There is growing interest in AI and its role in UK healthcare. The Topol review (2019) was commissioned by the UK government to look at how the NHS can benefit from technology and describes the UK as well positioned to be a world leader in healthcare technology. A section on AI and robotics highlights a national shortage of AI specialists, and recommends a programme of industry exchange networks. NHSX has been created as a specialised unit within the NHS to drive digital transformation and lead policy, implementation and change of healthcare technology from July 2019. Simon Stevens has announced that technology experts will advise on the adjustment of reimbursement frameworks by April 2020 and states that there is clear evidence that clinicians could be substituted by AI for clinical tasks. The government has announced a £250 million investment for AI development within the NHS.

What is AI?

AI is the attempt to understand intelligence, then build machines that recreate human intelligence, by which we mean a number of brain functions: thinking, learning, creating, and problem solving. AI is already integral to many routine computer functions from internet search engines to email spam filters. However, five trends have fuelled the recent surge of interest in AI: the development of powerful computers, an explosion of data (information overload), cloud computing (data infrastructure services available via the internet to smaller technology companies), developments in neuroscience, and the development of more sophisticated machine learning algorithms.

Very early visions of AI were of a system that would answer questions or engage in dialogue. In the way that a calculator obeys logical rules to perform sums faster than a human counterpart, traditional programming issues rules to a computer (if this, then that) allowing it to cope with many potential outcomes.

A series or pipeline of algorithms can lead to more complex systems, for example the combination of voice recognition and search engine functions allows Siri or Alexa to perform simple tasks to verbal command. Pattern or image recognition algorithms try to interpret an ECG in the most basic ECG machines (although my current lectures on ECGs begin by asking users to ignore these interpretations).

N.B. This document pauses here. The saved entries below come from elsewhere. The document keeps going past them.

def extract_upper_transport_signature (table : List Int) (low : Int) : List (String × List (List Int)) :=
  let rows := (PySem.List.pyRange 0 256 1).map (fun (row : Int) =>
      PySem.List.slice table (some (row <<< (8:Nat))) (some ((row + 1) <<< (8:Nat))))
  let low2 := PySem.Int.band low 255
  let profiles := rows.foldl (fun (acc : List PvProfile × List PvProfile) row =>
      let shifted := row.map (fun v => (PySem.Int.band (v + low2) 65535) >>> (8:Nat))
      (acc.1 ++ [pvSupportProfile shifted 256],
       acc.2 ++ [pvSupportProfile (shifted.map (fun v => PySem.Int.band v 15)) 16])) ([], [])
  let upper_profiles := profiles.1
  let low_profiles := profiles.2
  let upper_canonical := upper_profiles.map (fun item => pvCanonicalShiftTuple item.support 256)
  let low_canonical := low_profiles.map (fun item => pvCanonicalShiftTuple item.support 16)
  [("upper_support_multiset", PySem.List.sorted (upper_profiles.map (·.support)) (fun x => x) false),
   ("upper_canonical_multiset", PySem.List.sorted upper_canonical (fun x => x) false),
   ("low_nibble_support_multiset", PySem.List.sorted (low_profiles.map (·.support)) (fun x => x) false),
   ("low_nibble_canonical_multiset", PySem.List.sorted low_canonical (fun x => x) false)]

-- ===== PORT B =====
-- _support: sorted distinct residues by scanning 0..m-1 against a membership set
def pvSupportB (values : List Int) (m : Int) : List Int :=
  let s := PySem.Set.ofList values
  (PySem.List.pyRange 0 m 1).filter (fun v => PySem.Set.contains s v)

-- _canonical: cumulative sums of the lexicographically minimal rotation of the circular gap word
def pvCanonicalB (unique : List Int) (m : Int) : List Int :=
  if unique = [] then []
  else
    let gaps := ((List.zip unique (PySem.List.slice unique (some 1) none)).map (fun p => p.2 - p.1))
        ++ [m + (PySem.List.pyGet? unique 0).getD 0 - (PySem.List.pyGet? unique (-1)).getD 0]
    let best := (PySem.List.min? ((PySem.List.pyRange 0 ((gaps.length : Nat) : Int) 1).map (fun i =>
        PySem.List.slice gaps (some i) none ++ PySem.List.slice gaps none (some i))) (fun x => x)).getD []
    ((PySem.List.slice best none (some (-1))).foldl
        (fun (st : List Int × Int) g => (st.1 ++ [st.2 + g], st.2 + g)) ([0], 0)).1

def extract_upper_transport_signature_alt (table : List Int) (low : Int) : List (String × List (List Int)) :=
  let low2 := PySem.Int.band low 255
  let rows := (PySem.List.pyRange 0 256 1).map (fun (r : Int) =>
      (PySem.List.slice table (some (r <<< (8:Nat))) (some ((r + 1) <<< (8:Nat)))).map
        (fun v => (PySem.Int.band (v + low2) 65535) >>> (8:Nat)))
  let up := rows.map (fun s => pvSupportB s 256)
  let lo := rows.map (fun s => pvSupportB (s.map (fun v => PySem.Int.band v 15)) 16)
  [("upper_support_multiset", PySem.List.sorted up (fun x => x) false),
   ("upper_canonical_multiset", PySem.List.sorted (up.map (fun u => pvCanonicalB u 256)) (fun x => x) false),
   ("low_nibble_support_multiset", PySem.List.sorted lo (fun x => x) false),
   ("low_nibble_canonical_multiset", PySem.List.sorted (lo.map (fun l => pvCanonicalB l 16)) (fun x => x) false)]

The more modern view of AI is that of a self-learning autonomous system or agent, capable of improving itself through experience without being explicitly programmed on how to do so. In machine learning, machines learn from raw inputs or training data and are not pre-programmed. For example, a feedback loop between the AI and its environment (or training data) is the basis of reinforcement learning based on trial and error, reward and punishment.

Thus software is ‘learnt’ from data instead of being written by programmers and is more able to cope with uncertainty or variability. These AI systems can devise novel insights or solutions to problems we may not even realise exist.

An example of this was the development of an AI by DeepMind in 2014, teaching itself to play Atari like computer games. In the game called Breakout where the AI teaches itself how to break through a wall by hitting a ball, the AI was missing the ball 3 out of 4 times after 30 mins (200 games). By 60 mins, however the AI was never missing a ball and by the 600th game, the AI had devised a novel way of maximising its score, tunnelling through the side of the wall and getting the ball to bounce behind wall. Another example of machine learning from DeepMind is Alpha Go, an AI capable of playing Go, a board game more complex than chess. AlphaGo was programmed with millions of moves of past Go masters but also able to improve with experience. The next version Alpha Go Zero relied on no human instruction. Starting with random play, the AI taught itself by playing itself millions of times, and within 3 days was able to beat Alpha Go. Within 40 days it was able to work out principles of Go that had taken humans 1000 years to work out and eventually defeated the world champion Lee Sedol in a stunning contest depicted in the Netflix movie, AlphaGo (2016).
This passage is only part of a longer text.